In our study, myocardial ischemia was associated with decreased ventilatory efficiency on CPET, which is known to be a poor prognostic marker both in HF and in HCM[24]. However, we did not find significant differences in exercise duration, peak VO2 or the anaerobic threshold between the ischemic and non-ischemic groups, although the latter two were slightly lower in the group with ischemia. This may be due to the small number of patients with exercise data and confirmation is needed in larger studies.

Our study has several limitations: this is a cohort from a tertiary referral center and selection bias limits the generalizability of the findings. However, the low-intermediate risk population is likely the group where stress CMR can influence management and frequency of monitoring. We used semi-quantitative measures of ischemia rather than absolute measures of myocardial blood flow, however, semi-quantitative measures were found to be more reproducible than quantitative methods and could be performed with commercially available software[25]. Semi-quantitative measures were also validated against microspheres albeit not in HCM[26]. We did not assess differences in MRPI in the subendocardium vs subepicardium in our study. However, studies by Tyan et al.[22], Petersen et al.[27], and others have established myocardial ischemia to predominate in the subendocardial zones. Data on exercise capacity was limited to a small subgroup which limited analysis; and Holter monitoring, genotyping, and clinical outcomes were not described.
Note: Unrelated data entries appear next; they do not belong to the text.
-- pv_equiv track=rewrite | github.com/elbow-jason/addressor | piper/preprocessing/__init__.py | deduplicate_substrings
-- ===== SOURCE A (Python) =====
-- def deduplicate(strings):
--     return list(set(strings))
--
-- def deduplicate_substrings(strings):
--     deduped = deduplicate(strings)
--     sorted_strings = sorted(deduped, key=lambda item: 0-len(item))
--     keepers = sorted_strings[:1]
--     for string in sorted_strings[1:]:
--         matched = False
--         for keeper in keepers:
--             if string in keeper:
--                 matched = True
--         if not matched:
--             keepers.append(string)
--     return keepers
-- ===== SOURCE B (Python) =====
-- def deduplicate_substrings(strings):
--     deduped = set(strings)
--     sorted_strings = sorted(deduped, key=lambda s: -len(s))
--     return [s for s in sorted_strings
--             if not any(s in t for t in deduped if len(t) > len(s))]
-- ===== Notes on version B (the rewrite author's own statement) =====
-- stated objective: simpler
-- what changed: The incrementally grown keepers accumulator (each string scanned against the keepers kept so far) is replaced by a stateless comprehension that keeps a string iff it is not contained in any strictly longer string of the whole deduped set; transitivity of substring containment makes the two criteria agree.
import Mathlib
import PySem

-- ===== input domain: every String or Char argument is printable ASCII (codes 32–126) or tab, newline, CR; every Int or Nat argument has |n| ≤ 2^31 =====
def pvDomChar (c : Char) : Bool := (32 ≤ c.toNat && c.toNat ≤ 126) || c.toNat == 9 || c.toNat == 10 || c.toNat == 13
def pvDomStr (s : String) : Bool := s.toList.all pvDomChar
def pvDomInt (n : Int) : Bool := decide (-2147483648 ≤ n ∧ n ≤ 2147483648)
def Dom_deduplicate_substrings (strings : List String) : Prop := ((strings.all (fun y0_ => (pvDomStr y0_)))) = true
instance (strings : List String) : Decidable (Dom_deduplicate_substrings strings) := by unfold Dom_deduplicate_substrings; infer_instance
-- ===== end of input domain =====

-- B replaces A's incrementally grown keepers accumulator by a stateless filter against all
-- strictly longer deduped strings (objective: simpler); the set/sorted steps are identical, so
-- the kept strings and their order coincide.

-- ===== PORT A =====
def deduplicate (strings : List String) : List String :=
  PySem.Set.ofList strings

def deduplicate_substrings (strings : List String) : List String :=
  let deduped := deduplicate strings
  let sorted_strings := PySem.List.sorted deduped (fun item => 0 - PySem.Str.len item)
  let keepers := PySem.List.slice sorted_strings none (some 1)
  (PySem.List.slice sorted_strings (some 1) none).foldl
    (fun keepers string =>
      let matched := keepers.foldl
        (fun matched keeper => if PySem.Str.isIn string keeper then true else matched) false
      if !matched then keepers ++ [string] else keepers)
    keepers

-- ===== PORT B =====
def deduplicate_substrings_alt (strings : List String) : List String :=
  let deduped := PySem.Set.ofList strings
  let sorted_strings := PySem.List.sorted deduped (fun s => -PySem.Str.len s)
  sorted_strings.filter (fun s =>
    ! deduped.any (fun t => decide (PySem.Str.len s < PySem.Str.len t) && PySem.Str.isIn s t))

-- ===== PRECONDITION & SPEC =====
def Spec_deduplicate_substrings (strings : List String) (out : List String) : Prop := out = deduplicate_substrings_alt strings
instance (strings : List String) (out : List String) : Decidable (Spec_deduplicate_substrings strings out) := by unfold Spec_deduplicate_substrings; infer_instance

-- ===== CLAIM (what is proved, stated in full; the proofs are below) =====
def Claim_equal_deduplicate_substrings : Prop := ∀ (strings : List String), Dom_deduplicate_substrings strings → Spec_deduplicate_substrings strings (deduplicate_substrings strings)

-- ===== LEMMAS AND PROOFS =====

-- B's keep-predicate, relative to a reference list M
def pvKeep (M : List String) (s : String) : Bool :=
  ! M.any (fun t => decide (PySem.Str.len s < PySem.Str.len t) && PySem.Str.isIn s t)

-- A's loop body
def pvStep (keepers : List String) (string : String) : List String :=
  let matched := keepers.foldl
    (fun matched keeper => if PySem.Str.isIn string keeper then true else matched) false
  if !matched then keepers ++ [string] else keepers

lemma pvMatched_eq_any (s : String) (ks : List String) (b : Bool) :
    ks.foldl (fun matched keeper => if PySem.Str.isIn s keeper then true else matched) b
      = (b || ks.any (fun k => PySem.Str.isIn s k)) := by
  induction ks generalizing b with
  | nil => simp
  | cons k ks ih =>
      simp only [List.foldl_cons, List.any_cons, ih]
      cases b <;> simp

lemma pvInfix_len_lt {s k : String} (hin : PySem.Str.isIn s k = true) (hne : s ≠ k)
    (hle : PySem.Str.len s ≤ PySem.Str.len k) : PySem.Str.len s < PySem.Str.len k := by
  rcases lt_or_eq_of_le hle with h | h
  · exact h
  · exfalso
    apply hne
    apply String.toList_inj.mp
    refine List.IsInfix.eq_of_length ((PySem.Str.isIn_iff_infix s k).mp hin) ?_
    have := h
    simp only [PySem.Str.len_eq] at this
    exact_mod_cast this

-- the key exchange: with the prefix processed, A's "matched" test against the kept prefix
-- equals B's test against the whole list
lemma pvAny_keepers_eq (L pre suf : List String) (s : String)
    (hL : L = pre ++ s :: suf) (hnd : L.Nodup)
    (hpw : L.Pairwise (fun a b => PySem.Str.len b ≤ PySem.Str.len a)) :
    (pre.filter (pvKeep L)).any (fun k => PySem.Str.isIn s k) = ! pvKeep L s := by
  subst hL
  rw [List.pairwise_append] at hpw
  obtain ⟨hpre, hcons, hcross⟩ := hpw
  have hsnotpre : s ∉ pre := by
    have hm := List.nodup_middle.mp hnd
    intro hs
    exact (List.nodup_cons.mp hm).1 (List.mem_append_left _ hs)
  simp only [pvKeep, Bool.not_not]
  rw [Bool.eq_iff_iff, List.any_eq_true, List.any_eq_true]
  constructor
  · rintro ⟨k, hkmem, hkin⟩
    have hkpre := List.mem_of_mem_filter hkmem
    refine ⟨k, by simp [hkpre], ?_⟩
    have hne : s ≠ k := fun h => hsnotpre (h ▸ hkpre)
    have hle : PySem.Str.len s ≤ PySem.Str.len k :=
      hcross k hkpre s List.mem_cons_self
    rw [Bool.and_eq_true, decide_eq_true_eq]
    exact ⟨pvInfix_len_lt hkin hne hle, hkin⟩
  · rintro ⟨t, htmem, htprop⟩
    simp only [Bool.and_eq_true, decide_eq_true_eq] at htprop
    -- the set of strings strictly longer than s containing s, in list order
    set C := (pre ++ s :: suf).filter
      (fun u => decide (PySem.Str.len s < PySem.Str.len u) && PySem.Str.isIn s u) with hC
    have htC : t ∈ C := by
      rw [hC, List.mem_filter]
      refine ⟨htmem, ?_⟩
      rw [Bool.and_eq_true, decide_eq_true_eq]
      exact htprop
    obtain ⟨u, C', hCu⟩ : ∃ u C', C = u :: C' := by
      cases h : C with
      | nil => rw [h] at htC; cases htC
      | cons u C' => exact ⟨u, C', rfl⟩
    have huC : u ∈ C := by rw [hCu]; exact List.mem_cons_self
    have huprop : PySem.Str.len s < PySem.Str.len u ∧ PySem.Str.isIn s u = true := by
      have := (List.mem_filter.mp (hC ▸ huC)).2
      simpa using this
    have humem : u ∈ pre ++ s :: suf := List.mem_of_mem_filter (hC ▸ huC)
    -- u has maximal length in C (C is a filter of a length-descending list)
    have hCpw : C.Pairwise (fun a b => PySem.Str.len b ≤ PySem.Str.len a) := by
      rw [hC]
      refine List.Pairwise.filter _ ?_
      rw [List.pairwise_append]
      exact ⟨hpre, hcons, hcross⟩
    have humax : ∀ v ∈ C, PySem.Str.len v ≤ PySem.Str.len u := by
      intro v hv
      rw [hCu] at hv hCpw
      rw [List.mem_cons] at hv
      rcases hv with hv | hv
      · exact le_of_eq (hv ▸ rfl)
      · exact (List.pairwise_cons.mp hCpw).1 v hv
    -- u itself is kept
    have hkeepu : pvKeep (pre ++ s :: suf) u = true := by
      simp only [pvKeep, Bool.not_eq_true', List.any_eq_false]
      intro v hv
      by_cases hlt : PySem.Str.len u < PySem.Str.len v
      · have hin : PySem.Str.isIn u v = false := by
          rw [Bool.eq_false_iff]
          intro hin
          have hsv : PySem.Str.isIn s v = true := by
            rw [PySem.Str.isIn_iff_infix]
            exact List.IsInfix.trans ((PySem.Str.isIn_iff_infix s u).mp huprop.2)
              ((PySem.Str.isIn_iff_infix u v).mp hin)
          have hvC : v ∈ C := by
            rw [hC, List.mem_filter]
            refine ⟨hv, ?_⟩
            rw [Bool.and_eq_true, decide_eq_true_eq]
            exact ⟨lt_trans huprop.1 hlt, hsv⟩
          exact absurd (humax v hvC) (not_le.mpr hlt)
        rw [hin, Bool.and_false]
        exact Bool.false_ne_true
      · rw [decide_eq_false hlt, Bool.false_and]
        exact Bool.false_ne_true
    -- u lies in the processed prefix
    have hupre : u ∈ pre := by
      rcases List.mem_append.mp humem with h | h
      · exact h
      · exfalso
        rw [List.mem_cons] at h
        rcases h with h | h
        · exact absurd huprop.1 (by simp [h])
        · have := (List.pairwise_cons.mp hcons).1 u h
          exact absurd huprop.1 (not_lt.mpr this)
    exact ⟨u, List.mem_filter.mpr ⟨hupre, hkeepu⟩, huprop.2⟩

lemma pvLoop_eq (L : List String) (hnd : L.Nodup)
    (hpw : L.Pairwise (fun a b => PySem.Str.len b ≤ PySem.Str.len a)) :
    ∀ suf pre, L = pre ++ suf →
      suf.foldl pvStep (pre.filter (pvKeep L)) = L.filter (pvKeep L) := by
  intro suf
  induction suf with
  | nil => intro pre h; simp [h]
  | cons s suf ih =>
      intro pre h
      have hstep : pvStep (pre.filter (pvKeep L)) s = (pre ++ [s]).filter (pvKeep L) := by
        simp only [pvStep, pvMatched_eq_any, Bool.false_or,
          pvAny_keepers_eq L pre suf s h hnd hpw, Bool.not_not, List.filter_append,
          List.filter_cons, List.filter_nil]
        by_cases hk : pvKeep L s = true <;> simp [hk]
      rw [List.foldl_cons, hstep]
      exact ih (pre ++ [s]) (by simp [h])

lemma pvHead_keep (h : String) (tl L : List String)
    (hL : L = h :: tl)
    (hpw : L.Pairwise (fun a b => PySem.Str.len b ≤ PySem.Str.len a)) :
    pvKeep L h = true := by
  subst hL
  simp only [pvKeep, Bool.not_eq_true', List.any_eq_false]
  intro v hv
  rw [List.mem_cons] at hv
  rcases hv with hv | hv
  · rw [decide_eq_false (by rw [hv]; exact lt_irrefl _), Bool.false_and]
    exact Bool.false_ne_true
  · have hle := (List.pairwise_cons.mp hpw).1 v hv
    rw [decide_eq_false (not_lt.mpr hle), Bool.false_and]
    exact Bool.false_ne_true

-- ===== VERDICT (by name: the statement is the Claim_ definition above) =====
theorem deduplicate_substrings_spec : Claim_equal_deduplicate_substrings := by
  intro strings _
  unfold Spec_deduplicate_substrings deduplicate_substrings deduplicate_substrings_alt deduplicate
  simp only [zero_sub]
  set D := PySem.Set.ofList strings with hD
  set key : String → Int := fun s => -PySem.Str.len s with hkey
  set L := PySem.List.sorted D key with hLdef
  have hperm : L.Perm D := PySem.List.sorted_perm D key false
  have hnd : L.Nodup := hperm.nodup_iff.mpr (PySem.Set.nodup_ofList strings)
  have hpw : L.Pairwise (fun a b => PySem.Str.len b ≤ PySem.Str.len a) := by
    have := PySem.List.sorted_pairwise D key
    refine this.imp ?_
    intro a b hab
    simpa [hkey, neg_le_neg_iff] using hab
  -- B's predicate over D equals pvKeep over L
  have hpred : ∀ s, (! D.any (fun t => decide (PySem.Str.len s < PySem.Str.len t)
      && PySem.Str.isIn s t)) = pvKeep L s := by
    intro s
    simp only [pvKeep, List.Perm.any_eq hperm]
  -- slices
  rw [PySem.List.slice_from_one,
      show PySem.List.slice L none (some 1) = L.take 1 by
        simpa using PySem.List.slice_to_natCast L 1]
  cases hLc : L with
  | nil => simp
  | cons h tl =>
      have hkh : pvKeep L h = true := pvHead_keep h tl L hLc hpw
      have hfilh : [h] = [h].filter (pvKeep L) := by simp [hkh]
      have hloop := pvLoop_eq L hnd hpw tl [h] hLc
      show List.foldl pvStep (List.take 1 (h :: tl)) ((h :: tl).tail)
        = List.filter (fun s => ! D.any (fun t =>
            decide (PySem.Str.len s < PySem.Str.len t) && PySem.Str.isIn s t)) (h :: tl)
      rw [show List.take 1 (h :: tl) = [h] from rfl, List.tail_cons, hfilh, hloop, hLc]
      apply List.filter_congr
      intro x hx
      rw [hpred x, ← hLc]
As this is a relatively low risk population, we observed only 3 deaths on follow up. Only a minority of patients enrolled underwent coronary angiography to rule out epicardial coronary disease. However, patients with LGE or ischemia in a coronary distribution were excluded; and clinical history and available diagnostic testing results were thoroughly evaluated to minimize confounding. No control population was used in this study because our primary aim was to compare HCM patients with and without ischemia and multiples studies have already established the differences between HCM patients and healthy controls.

Conclusions

We found that reduced myocardial perfusion reserve measured by vasodilator stress CMR was associated with myocardial segmental function and myocardial interstitial fibrosis, as assessed by ECV, in low-intermediate risk HCM patients. While segments with LGE had slightly lower MPRI, quantitative total ischemia burden was not associated with replacement fibrosis as total LGE burden. Reduced MRPI correlated with increased wall thickness, reduced segmental wall thickening, increased ECV, even in myocardial segments free of LGE. Patients with ischemia have greater prevalence of dynamic LVOT obstruction. In the subset of patients who underwent cardiopulmonary exercise testing, presence of ischemia was associated with worsened ventilatory efficiency but no significant difference in exercise duration or peak VO2.